The appellants contend that the reversionary clause in Ordinance No. 627, Section XXV, is a matter of substantive law well within the constitutional zoning power of municipal corporations. They purport to find one instructive analogy in the concept of the "conditional permit variance" and another in the variance with conditions.9 Appellee rejects these arguments contending that conditional rezoning authorizes automatic repeal of the rezoning ordinance and reenactment of the status quo ante in disregard of procedure required by law.
In some cases it is said that a reversionary contract between a city and landowners involves an abuse of zoning power rendering the contract ultra vires, illegal, and void and all proceedings to enforce it are coram non judice. This conclusion rests on the theory that a contract controlling the exercise of municipal legislative power is against public policy. Contracts "have no place in a zoning plan" and agreements "between a municipal authority and a property owner" should not be a factor either "in the enactment or enforcement of zoning regulations",Houston Petroleum Co. v. Automotive Product C. Assn. (S. Ct., New Jersey, 1952),
Authorities which reach identical conclusions are not always uniform in their reasons for holding invalid a rezoning conditioned upon the property owner fulfilling an agreement between the municipality and him.14 A variety of explanations are conveniently catalogued in Cederberg v. Cityof Rockford (Ill.App., 1972, rehearing denied 1973),
". . . While no single basis for the rule against such zoning practices emerges from the cases cited, among the courts' reasons are that by entering into agreement with the property owner, the zoning authority might use the zoning power to further private interests in violation of public policy; that such rezoning is a deviation from a basic zoning plan resulting in nonuniform application of the zoning law and inconsistencies within a zoning classification; that when the actual zoning requirements in force are determined by reference to evidence extrinsic to the zoning ordinances, the zoning law is rendered vague."

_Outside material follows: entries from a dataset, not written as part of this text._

-- pv_equiv track=rewrite | github.com/kylepaps/Maze-Pathfinder | solve.py | lowest_dist_to_goal
-- ===== SOURCE A (Python) =====
-- def lowest_dist_to_goal(moves, goal):
--     #check the lowest distance to the goal on an X, Y axis from a list of possible moves
--
--     #create new list: distances. Append the distances of each move to the list
--     distances = []
--     for i in moves:
--         row_diff = abs(goal[0] - i[0])
--         col_diff = abs(goal[1] - i[1])
--         dist = row_diff + col_diff
--         distances.append(dist)
--
--     #from the list of distances, find the shortest distance
--     shortest = distances[0]
--     for i in distances:
--         if i < shortest:
--             shortest = i
--
--     #find the index of the shortest distance in the list of moves
--     index = distances.index(shortest)
--     lowest_dist_move = moves[index]
--
--     #return the move with the shortest distance
--     return lowest_dist_move
-- ===== SOURCE B (Python) =====
-- def lowest_dist_to_goal(moves, goal):
--     # single-pass argmin: track the best move and its distance as we scan
--     best_move = moves[0]
--     best_dist = abs(goal[0] - best_move[0]) + abs(goal[1] - best_move[1])
--     for move in moves[1:]:
--         dist = abs(goal[0] - move[0]) + abs(goal[1] - move[1])
--         if dist < best_dist:
--             best_move, best_dist = move, dist
--     return best_move
-- ===== Notes on version B (the rewrite author's own statement) =====
-- stated objective: simpler
-- what changed: Replaced A's three passes (build a distances list, scan it for the minimum, then distances.index + moves[index]) by a single pass that tracks the best move and its distance, with strict < preserving first-occurrence tie-breaking.
import Mathlib
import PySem

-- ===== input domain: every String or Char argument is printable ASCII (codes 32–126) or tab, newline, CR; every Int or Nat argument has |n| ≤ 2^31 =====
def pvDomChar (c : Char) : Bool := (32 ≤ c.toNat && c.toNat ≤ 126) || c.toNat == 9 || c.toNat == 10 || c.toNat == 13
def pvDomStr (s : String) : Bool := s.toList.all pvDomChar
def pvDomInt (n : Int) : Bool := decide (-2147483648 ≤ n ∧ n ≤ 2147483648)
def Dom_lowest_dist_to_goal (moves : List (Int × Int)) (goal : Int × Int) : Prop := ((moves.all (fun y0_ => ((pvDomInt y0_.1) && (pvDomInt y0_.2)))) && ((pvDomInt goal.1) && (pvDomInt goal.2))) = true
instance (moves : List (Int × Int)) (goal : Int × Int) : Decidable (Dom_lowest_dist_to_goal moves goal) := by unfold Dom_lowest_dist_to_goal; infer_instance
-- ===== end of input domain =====

-- B replaces A's three passes (distances list, min scan, index re-scan) by one
-- argmin pass tracking (best move, best distance); objective: simpler.


-- ===== PORT A =====
def lowest_dist_to_goal (moves : List (Int × Int)) (goal : Int × Int) : Int × Int :=
  -- distances = []; for i in moves: distances.append(|g0-i0| + |g1-i1|)
  let distances := moves.foldl (fun acc i => acc ++ [|goal.1 - i.1| + |goal.2 - i.2|]) []
  -- shortest = distances[0]  (IndexError on empty moves: excluded by Pre_)
  match PySem.List.pyGet? distances 0 with
  | none => (0, 0)
  | some d0 =>
    -- for i in distances: if i < shortest: shortest = i
    let shortest := distances.foldl (fun s i => if i < s then i else s) d0
    -- index = distances.index(shortest); return moves[index]
    match PySem.List.index? distances shortest with
    | none => (0, 0)
    | some idx =>
      match PySem.List.pyGet? moves (idx : Int) with
      | none => (0, 0)
      | some m => m

-- ===== PORT B =====
def lowest_dist_to_goal_alt (moves : List (Int × Int)) (goal : Int × Int) : Int × Int :=
  -- best_move = moves[0]  (IndexError on empty moves: excluded by Pre_)
  match PySem.List.pyGet? moves 0 with
  | none => (0, 0)
  | some m0 =>
    -- for move in moves[1:]: keep (best_move, best_dist) with strict <
    ((PySem.List.slice moves (some 1) none).foldl
      (fun st move =>
        let d := |goal.1 - move.1| + |goal.2 - move.2|
        if d < st.2 then (move, d) else st)
      (m0, |goal.1 - m0.1| + |goal.2 - m0.2|)).1

-- ===== PRECONDITION & SPEC =====
-- Pre_ excludes only the empty move list, on which both A and B raise IndexError.
def Pre_lowest_dist_to_goal (moves : List (Int × Int)) (goal : Int × Int) : Prop := moves ≠ []
instance (moves : List (Int × Int)) (goal : Int × Int) : Decidable (Pre_lowest_dist_to_goal moves goal) := by unfold Pre_lowest_dist_to_goal; infer_instance
def pvWitness_lowest_dist_to_goal : (List (Int × Int)) × (Int × Int) := ([(1, 2), (0, 0)], (3, 4))

def Spec_lowest_dist_to_goal (moves : List (Int × Int)) (goal : Int × Int) (out : Int × Int) : Prop := out = lowest_dist_to_goal_alt moves goal
instance (moves : List (Int × Int)) (goal : Int × Int) (out : Int × Int) : Decidable (Spec_lowest_dist_to_goal moves goal out) := by unfold Spec_lowest_dist_to_goal; infer_instance

-- ===== CLAIM (what is proved, stated in full; the proofs are below) =====
def Claim_equal_lowest_dist_to_goal : Prop := ∀ (moves : List (Int × Int)) (goal : Int × Int), Dom_lowest_dist_to_goal moves goal → Pre_lowest_dist_to_goal moves goal → Spec_lowest_dist_to_goal moves goal (lowest_dist_to_goal moves goal)

-- ===== LEMMAS AND PROOFS =====

-- Manhattan distance of a move to the goal
def pvDist (g i : Int × Int) : Int := |g.1 - i.1| + |g.2 - i.2|

-- reference argmin (first element achieving the minimum of pvDist g over b :: xs)
def pvAm (g : Int × Int) (b : Int × Int) : List (Int × Int) → Int × Int
  | [] => b
  | x :: xs => if pvDist g x < pvDist g b then pvAm g x xs else pvAm g b xs

theorem pvAm_le (g b : Int × Int) (xs : List (Int × Int)) :
    pvDist g (pvAm g b xs) ≤ pvDist g b := by
  induction xs generalizing b with
  | nil => simp [pvAm]
  | cons x xs ih =>
    simp only [pvAm]
    split_ifs with h
    · exact le_trans (ih x) (le_of_lt h)
    · exact ih b

theorem pvAm_eq_of_dist_eq (g b : Int × Int) (xs : List (Int × Int))
    (h : pvDist g (pvAm g b xs) = pvDist g b) : pvAm g b xs = b := by
  induction xs generalizing b with
  | nil => simp [pvAm]
  | cons x xs ih =>
    simp only [pvAm] at h ⊢
    split_ifs at h ⊢ with hx
    · exfalso
      have h1 := pvAm_le g x xs
      omega
    · exact ih b h

theorem pvAm_mem (g b : Int × Int) (xs : List (Int × Int)) :
    pvAm g b xs ∈ b :: xs := by
  induction xs generalizing b with
  | nil => simp [pvAm]
  | cons x xs ih =>
    simp only [pvAm]
    split_ifs with h
    · have := ih x
      simp only [List.mem_cons] at this ⊢
      tauto
    · have := ih b
      simp only [List.mem_cons] at this ⊢
      tauto

-- A's appending loop builds the map
theorem pvFoldAppend (g : Int × Int) (l : List (Int × Int)) (acc : List Int) :
    l.foldl (fun acc i => acc ++ [|g.1 - i.1| + |g.2 - i.2|]) acc
      = acc ++ l.map (pvDist g) := by
  induction l generalizing acc with
  | nil => simp
  | cons x xs ih => simp [ih, pvDist]

-- A's min loop computes pvDist of the argmin
theorem pvFoldMin (g b : Int × Int) (xs : List (Int × Int)) :
    (xs.map (pvDist g)).foldl (fun s i => if i < s then i else s) (pvDist g b)
      = pvDist g (pvAm g b xs) := by
  induction xs generalizing b with
  | nil => simp [pvAm]
  | cons x xs ih =>
    simp only [List.map_cons, List.foldl_cons, pvAm]
    split_ifs with h
    · exact ih x
    · exact ih b

-- B's loop computes the argmin together with its distance
theorem pvFoldArgmin (g b : Int × Int) (xs : List (Int × Int)) :
    xs.foldl (fun st move =>
        if |g.1 - move.1| + |g.2 - move.2| < st.2
        then (move, |g.1 - move.1| + |g.2 - move.2|) else st) (b, pvDist g b)
      = (pvAm g b xs, pvDist g (pvAm g b xs)) := by
  induction xs generalizing b with
  | nil => simp [pvAm]
  | cons x xs ih =>
    simp only [List.foldl_cons, pvAm]
    by_cases h : pvDist g x < pvDist g b
    · rw [if_pos (show |g.1 - x.1| + |g.2 - x.2| < (b, pvDist g b).2 from h), if_pos h]
      exact ih x
    · rw [if_neg (show ¬(|g.1 - x.1| + |g.2 - x.2| < (b, pvDist g b).2) from h), if_neg h]
      exact ih b

-- the argmin is the FIRST element of b :: xs whose distance equals the minimum
theorem pvFindAm (g b : Int × Int) (xs : List (Int × Int)) :
    List.find? (fun i => pvDist g i == pvDist g (pvAm g b xs)) (b :: xs)
      = some (pvAm g b xs) := by
  induction xs generalizing b with
  | nil => simp [pvAm]
  | cons x xs ih =>
    simp only [pvAm]
    split_ifs with h
    · have hne : pvDist g b ≠ pvDist g (pvAm g x xs) := by
        have := pvAm_le g x xs
        omega
      rw [List.find?_cons_of_neg (by simpa using hne)]
      exact ih x
    · by_cases hb : pvDist g b = pvDist g (pvAm g b xs)
      · have hab : pvAm g b xs = b := pvAm_eq_of_dist_eq g b xs hb.symm
        rw [hab] at hb ⊢
        rw [List.find?_cons_of_pos (by simp)]
      · rw [List.find?_cons_of_neg (by simpa using hb)]
        have hlt : pvDist g (pvAm g b xs) < pvDist g b :=
          lt_of_le_of_ne (pvAm_le g b xs) (fun e => hb e.symm)
        have hxle : pvDist g b ≤ pvDist g x := not_lt.mp h
        have hxne : pvDist g x ≠ pvDist g (pvAm g b xs) := by omega
        rw [List.find?_cons_of_neg (by simp [hxne])]
        have := ih b
        rw [List.find?_cons_of_neg (by simpa using hb)] at this
        exact this

-- bridge: distances.index + moves[index] is find? over moves
theorem pvIndexGet (g : Int × Int) (l : List (Int × Int)) (s : Int) (idx : Nat)
    (h : PySem.List.index? (l.map (pvDist g)) s = some idx) :
    PySem.List.pyGet? l (idx : Int) = List.find? (fun i => pvDist g i == s) l := by
  induction l generalizing idx with
  | nil => simp [PySem.List.index?] at h
  | cons a t ih =>
    by_cases ha : pvDist g a = s
    · rw [List.map_cons, ha, PySem.List.index?_cons_self] at h
      cases h
      simp [List.find?_cons_of_pos, ha]
    · rw [List.map_cons, PySem.List.index?_cons_of_ne (List.map (pvDist g) t) ha] at h
      cases hj : PySem.List.index? (t.map (pvDist g)) s with
      | none => rw [hj] at h; simp at h
      | some j =>
        rw [hj] at h
        simp only [Option.map_some] at h
        cases h
        rw [List.find?_cons_of_neg (by simp [ha])]
        rw [show ((j + 1 : Nat) : Int) = ((j : Nat) : Int) + 1 by push_cast; ring,
            PySem.List.pyGet?_cons_succ]
        exact ih j hj

-- ===== VERDICT (by name: the statement is the Claim_ definition above) =====
theorem lowest_dist_to_goal_spec : Claim_equal_lowest_dist_to_goal := by
  intro moves goal _ hpre
  cases moves with
  | nil => exact absurd rfl hpre
  | cons b xs =>
    unfold Spec_lowest_dist_to_goal lowest_dist_to_goal lowest_dist_to_goal_alt
    rw [pvFoldAppend goal (b :: xs) []]
    simp only [List.nil_append, List.map_cons]
    rw [PySem.List.pyGet?_zero_cons, PySem.List.pyGet?_zero_cons]
    simp only [List.foldl_cons]
    have hfirst : (if pvDist goal b < pvDist goal b then pvDist goal b else pvDist goal b)
        = pvDist goal b := by simp
    rw [hfirst, pvFoldMin goal b xs]
    have hmem : pvDist goal (pvAm goal b xs) ∈ (b :: xs).map (pvDist goal) :=
      List.mem_map_of_mem (pvAm_mem goal b xs)
    have hsome : ∃ idx, PySem.List.index? ((b :: xs).map (pvDist goal))
        (pvDist goal (pvAm goal b xs)) = some idx := by
      have := (PySem.List.index?_isSome_iff ((b :: xs).map (pvDist goal))
        (pvDist goal (pvAm goal b xs))).mpr hmem
      exact Option.isSome_iff_exists.mp this
    obtain ⟨idx, hidx⟩ := hsome
    simp only [List.map_cons] at hidx
    rw [hidx]
    have hget := pvIndexGet goal (b :: xs) (pvDist goal (pvAm goal b xs)) idx
      (by simpa using hidx)
    have hpy : PySem.List.pyGet? (b :: xs) (idx : Int) = some (pvAm goal b xs) := by
      rw [hget, pvFindAm goal b xs]
    simp only [hpy]
    rw [PySem.List.slice_from_one, List.tail_cons]
    have hbd : |goal.1 - b.1| + |goal.2 - b.2| = pvDist goal b := rfl
    rw [hbd, pvFoldArgmin goal b xs]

Granting that the legislative decision of a governing authority has a presumption of validity, the reasons listed are persuasive ones for overcoming the presumption and finding the restrictions and reversion which the appellants attempted to enforce in this case invalid. Accordingly, we affirm the judgment of the trial court.

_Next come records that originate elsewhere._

-- pv_equiv track=rewrite | github.com/JannaKim/JavaPythonAlgoStudy | 2021/5_May_2021/210508/42840_모의고사/42840_210508_MinJaeKim.py | solution
-- ===== SOURCE A (Python) =====
-- def solution(answers):
--     one=[1,2,3,4,5]
--     two=[2,1,2,3,2,4,2,5]
--     three=[3,3,1,1,2,2,4,4,5,5]
--     a= 5
--     b= 8
--     c= 10
--     n= len(answers)
--     answer = [0]*3
--     for i in range(n):
--         if one[i%a]==answers[i]:
--             answer[0]+=1
--         if two[i%b]==answers[i]:
--             answer[1]+=1
--         if three[i%c]==answers[i]:
--             answer[2]+=1
--
--     ans=[]
--     mx= max(answer)
--     for i in range(3):
--         if answer[i]==mx:
--             ans.append(i+1)
--
--     return ans
-- ===== SOURCE B (Python) =====
-- def solution(answers):
--     def score(pattern):
--         total = 0
--         rest = list(pattern)
--         for a in answers:
--             if not rest:
--                 rest = list(pattern)
--             if rest.pop(0) == a:
--                 total += 1
--         return total
--     answer = [score([1, 2, 3, 4, 5]),
--               score([2, 1, 2, 3, 2, 4, 2, 5]),
--               score([3, 3, 1, 1, 2, 2, 4, 4, 5, 5])]
--     mx = max(answer)
--     return [i + 1 for i in range(3) if answer[i] == mx]
-- ===== Notes on version B (the rewrite author's own statement) =====
-- stated objective: alternative
-- what changed: A's single interleaved index loop with i%5/i%8/i%10 pattern lookups and an in-place 3-counter list is replaced by a scoring helper run as three independent passes over answers, each carrying a rotating remainder of its pattern (pop-and-refill cycle, no modulo indexing), followed by a filter comprehension for the winners.
import Mathlib
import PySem

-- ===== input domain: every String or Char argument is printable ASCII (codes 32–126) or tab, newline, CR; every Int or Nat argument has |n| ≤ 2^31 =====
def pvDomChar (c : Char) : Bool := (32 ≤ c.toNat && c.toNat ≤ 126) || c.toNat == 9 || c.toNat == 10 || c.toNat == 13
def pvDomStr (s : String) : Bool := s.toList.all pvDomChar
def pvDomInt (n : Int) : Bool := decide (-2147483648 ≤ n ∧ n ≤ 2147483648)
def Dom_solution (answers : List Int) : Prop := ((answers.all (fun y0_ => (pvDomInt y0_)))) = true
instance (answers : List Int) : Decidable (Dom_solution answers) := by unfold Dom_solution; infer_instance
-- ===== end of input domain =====

-- B scores each fixed pattern in its own pass over answers, cycling a rotating remainder of the
-- pattern instead of A's interleaved modulo-indexed loop; same results, same O(n) cost (alternative).


-- ===== PORT A =====
-- A's mutable 3-element counter list 'answer' is carried as an Int triple; max(answer) via PySem.List.max?.
def solution (answers : List Int) : List Int :=
  let one : List Int := [1, 2, 3, 4, 5]
  let two : List Int := [2, 1, 2, 3, 2, 4, 2, 5]
  let three : List Int := [3, 3, 1, 1, 2, 2, 4, 4, 5, 5]
  let a : Int := 5
  let b : Int := 8
  let c : Int := 10
  let n : Int := (answers.length : Int)
  let answer :=
    (PySem.List.pyRange 0 n 1).foldl
      (fun (s : Int × Int × Int) i =>
        let s := if PySem.List.pyGetD one (PySem.Int.mod i a) 0 = PySem.List.pyGetD answers i 0
                 then (s.1 + 1, s.2.1, s.2.2) else s
        let s := if PySem.List.pyGetD two (PySem.Int.mod i b) 0 = PySem.List.pyGetD answers i 0
                 then (s.1, s.2.1 + 1, s.2.2) else s
        if PySem.List.pyGetD three (PySem.Int.mod i c) 0 = PySem.List.pyGetD answers i 0
        then (s.1, s.2.1, s.2.2 + 1) else s)
      (0, 0, 0)
  let answerL : List Int := [answer.1, answer.2.1, answer.2.2]
  let mx : Int := (PySem.List.max? answerL (fun v => v)).getD 0
  (PySem.List.pyRange 0 3 1).foldl
    (fun ans i => if PySem.List.pyGetD answerL i 0 = mx then ans ++ [i + 1] else ans) []

-- ===== PORT B =====
-- Source B's score(): one pass over answers with state (total, rest); rest.pop(0) with refill when empty.
-- The '[] => ' match arm is unreachable for the nonempty patterns used (pop(0) would raise only on pattern = []).
def scoreFold (pattern : List Int) (answers : List Int) : Int :=
  (answers.foldl
    (fun (st : Int × List Int) a =>
      let rest := if st.2.isEmpty then pattern else st.2
      match rest with
      | [] => (st.1, [])
      | h :: t => (if h = a then st.1 + 1 else st.1, t))
    (0, pattern)).1

def solution_alt (answers : List Int) : List Int :=
  let answer : List Int :=
    [scoreFold [1, 2, 3, 4, 5] answers,
     scoreFold [2, 1, 2, 3, 2, 4, 2, 5] answers,
     scoreFold [3, 3, 1, 1, 2, 2, 4, 4, 5, 5] answers]
  let mx : Int := (PySem.List.max? answer (fun v => v)).getD 0
  ((PySem.List.pyRange 0 3 1).filter (fun i => PySem.List.pyGetD answer i 0 = mx)).map
    (fun i => i + 1)

-- ===== PRECONDITION & SPEC =====
def Spec_solution (answers : List Int) (out : List Int) : Prop := out = solution_alt answers
instance (answers : List Int) (out : List Int) : Decidable (Spec_solution answers out) := by unfold Spec_solution; infer_instance

-- ===== CLAIM (what is proved, stated in full; the proofs are below) =====
def Claim_equal_solution : Prop := ∀ (answers : List Int), Dom_solution answers → Spec_solution answers (solution answers)

-- ===== LEMMAS AND PROOFS =====

-- Reference count: matches of a pattern (read from position r, wrapping) against a suffix of answers.
def cntA (pat : List Int) : Nat → List Int → Int
  | _, [] => 0
  | r, x :: xs =>
      (if pat.getD r 0 = x then 1 else 0) +
        cntA pat (if r + 1 = pat.length then 0 else r + 1) xs

-- B's rotating-remainder fold computes cntA.
lemma scoreFold_inv (pat : List Int) :
    ∀ (as : List Int) (r : Nat) (total : Int) (rest : List Int),
      r < pat.length → (rest = pat.drop r ∨ (rest = [] ∧ r = 0)) →
      (as.foldl
        (fun (st : Int × List Int) a =>
          let rest := if st.2.isEmpty then pat else st.2
          match rest with
          | [] => (st.1, [])
          | h :: t => (if h = a then st.1 + 1 else st.1, t))
        (total, rest)).1 = total + cntA pat r as := by
  intro as
  induction as with
  | nil => intro r total rest _ _; simp [cntA]
  | cons a as ih =>
    intro r total rest hr hrest
    have hd : pat.drop r = pat.getD r 0 :: pat.drop (r + 1) := by
      rw [List.drop_eq_getElem_cons hr, List.getD_eq_getElem pat 0 hr]
    have hrest' : (if rest.isEmpty then pat else rest) = pat.getD r 0 :: pat.drop (r + 1) := by
      rcases hrest with h | ⟨h1, h2⟩
      · have hne : rest ≠ [] := by rw [h, hd]; exact List.cons_ne_nil _ _
        rw [if_neg (by simpa [List.isEmpty_iff] using hne), h, hd]
      · subst h1; subst h2; simpa using hd
    simp only [List.foldl_cons, hrest']
    have hstep :
        (cntA pat r (a :: as)) =
          (if pat.getD r 0 = a then 1 else 0) +
            cntA pat (if r + 1 = pat.length then 0 else r + 1) as := rfl
    by_cases hwrap : r + 1 = pat.length
    · have htail : pat.drop (r + 1) = [] := by rw [hwrap]; simp
      have := ih 0 (if pat.getD r 0 = a then total + 1 else total) (pat.drop (r + 1))
        (by omega) (Or.inr ⟨htail, rfl⟩)
      simp only [this, hstep, if_pos hwrap]
      split_ifs <;> ring
    · have := ih (r + 1) (if pat.getD r 0 = a then total + 1 else total) (pat.drop (r + 1))
        (by omega) (Or.inl rfl)
      simp only [this, hstep, if_neg hwrap]
      split_ifs <;> ring

lemma scoreFold_eq (pat : List Int) (hp : pat ≠ []) (answers : List Int) :
    scoreFold pat answers = cntA pat 0 answers := by
  have := scoreFold_inv pat answers 0 0 pat
    (List.length_pos_of_ne_nil hp) (Or.inl (by simp))
  simpa [scoreFold] using this

-- A's interleaved modulo-indexed fold computes the three cntA counts.
lemma foldA_inv (answers : List Int) :
    ∀ (fuel j : Nat), answers.length - j = fuel → ∀ (x y z : Int),
      (PySem.List.pyRange (j : Int) ((answers.length : Nat) : Int) 1).foldl
        (fun (s : Int × Int × Int) i =>
          let s := if PySem.List.pyGetD [1, 2, 3, 4, 5] (PySem.Int.mod i 5) 0 = PySem.List.pyGetD answers i 0
                   then (s.1 + 1, s.2.1, s.2.2) else s
          let s := if PySem.List.pyGetD [2, 1, 2, 3, 2, 4, 2, 5] (PySem.Int.mod i 8) 0 = PySem.List.pyGetD answers i 0
                   then (s.1, s.2.1 + 1, s.2.2) else s
          if PySem.List.pyGetD [3, 3, 1, 1, 2, 2, 4, 4, 5, 5] (PySem.Int.mod i 10) 0 = PySem.List.pyGetD answers i 0
          then (s.1, s.2.1, s.2.2 + 1) else s)
        (x, y, z)
      = (x + cntA [1, 2, 3, 4, 5] (j % 5) (answers.drop j),
         y + cntA [2, 1, 2, 3, 2, 4, 2, 5] (j % 8) (answers.drop j),
         z + cntA [3, 3, 1, 1, 2, 2, 4, 4, 5, 5] (j % 10) (answers.drop j)) := by
  intro fuel
  induction fuel with
  | zero =>
    intro j hj x y z
    have hle : answers.length ≤ j := by omega
    rw [PySem.List.pyRange_one_eq_nil (by exact_mod_cast hle)]
    simp [List.drop_eq_nil_of_le hle, cntA]
  | succ k ih =>
    intro j hj x y z
    have hjlt : j < answers.length := by omega
    rw [PySem.List.pyRange_one_cons (by exact_mod_cast hjlt)]
    have e5 : PySem.Int.mod (j : Int) 5 = ((j % 5 : Nat) : Int) := by
      exact_mod_cast PySem.Int.mod_natCast j 5
    have e8 : PySem.Int.mod (j : Int) 8 = ((j % 8 : Nat) : Int) := by
      exact_mod_cast PySem.Int.mod_natCast j 8
    have e10 : PySem.Int.mod (j : Int) 10 = ((j % 10 : Nat) : Int) := by
      exact_mod_cast PySem.Int.mod_natCast j 10
    have ecast : ((j : Int) + 1) = (((j + 1 : Nat)) : Int) := by push_cast; ring
    have hdrop : answers.drop j = answers[j] :: answers.drop (j + 1) :=
      List.drop_eq_getElem_cons hjlt
    have hget : answers.getD j 0 = answers[j] := List.getD_eq_getElem answers 0 hjlt
    simp only [List.foldl_cons, e5, e8, e10, ecast, PySem.List.pyGetD_natCast,
      ih (j + 1) (by omega), hdrop, hget, cntA]
    have m5 : (if j % 5 + 1 = ([1, 2, 3, 4, 5] : List Int).length then 0 else j % 5 + 1) = (j + 1) % 5 := by
      simp only [List.length_cons, List.length_nil]; split_ifs with h <;> omega
    have m8 : (if j % 8 + 1 = ([2, 1, 2, 3, 2, 4, 2, 5] : List Int).length then 0 else j % 8 + 1) = (j + 1) % 8 := by
      simp only [List.length_cons, List.length_nil]; split_ifs with h <;> omega
    have m10 : (if j % 10 + 1 = ([3, 3, 1, 1, 2, 2, 4, 4, 5, 5] : List Int).length then 0 else j % 10 + 1) = (j + 1) % 10 := by
      simp only [List.length_cons, List.length_nil]; split_ifs with h <;> omega
    rw [m5, m8, m10]
    split_ifs <;> simp only [Prod.mk.injEq] <;> refine ⟨by ring, by ring, by ring⟩

-- Winner selection: A's appending fold over range(3) equals B's filter/map comprehension.
lemma tail_eq (x y z mx : Int) :
    (PySem.List.pyRange 0 3 1).foldl
      (fun (ans : List Int) i => if PySem.List.pyGetD [x, y, z] i 0 = mx then ans ++ [i + 1] else ans) []
    = ((PySem.List.pyRange 0 3 1).filter (fun i => PySem.List.pyGetD [x, y, z] i 0 = mx)).map
        (fun i => i + 1) := by
  have h3 : PySem.List.pyRange 0 3 1 = [0, 1, 2] := by decide
  rw [h3]
  simp only [List.foldl_cons, List.foldl_nil, List.filter]
  split_ifs <;> simp_all

-- ===== VERDICT (by name: the statement is the Claim_ definition above) =====
theorem solution_spec : Claim_equal_solution := by
  intro answers _
  have hA := foldA_inv answers answers.length 0 (by omega) 0 0 0
  simp only [Nat.cast_zero, Nat.zero_mod, List.drop_zero, zero_add] at hA
  unfold Spec_solution
  simp only [solution, solution_alt]
  rw [hA,
      scoreFold_eq [1, 2, 3, 4, 5] (by simp) answers,
      scoreFold_eq [2, 1, 2, 3, 2, 4, 2, 5] (by simp) answers,
      scoreFold_eq [3, 3, 1, 1, 2, 2, 4, 4, 5, 5] (by simp) answers]
  exact tail_eq _ _ _ _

The parties here have made no point of either the presence or absence of a specific reversionary agreement between Appellant Berea and the appellees. We do not assay the legal consequences, if any, of the absence of such a contract. We have assumed a reversionary agreement was effected here by operation of law. Our disposition embraces the broad proposition that reversionary agreements attempting to condition zoning by contract, however derived, are invalid.
Judgment affirmed.
CORRIGAN and MANOS, JJ., concur.
This case does not involve "unconditional" zoning accompanied by, but ostensibly not involving, a side contract with conditions for improvements to be made by the property owner.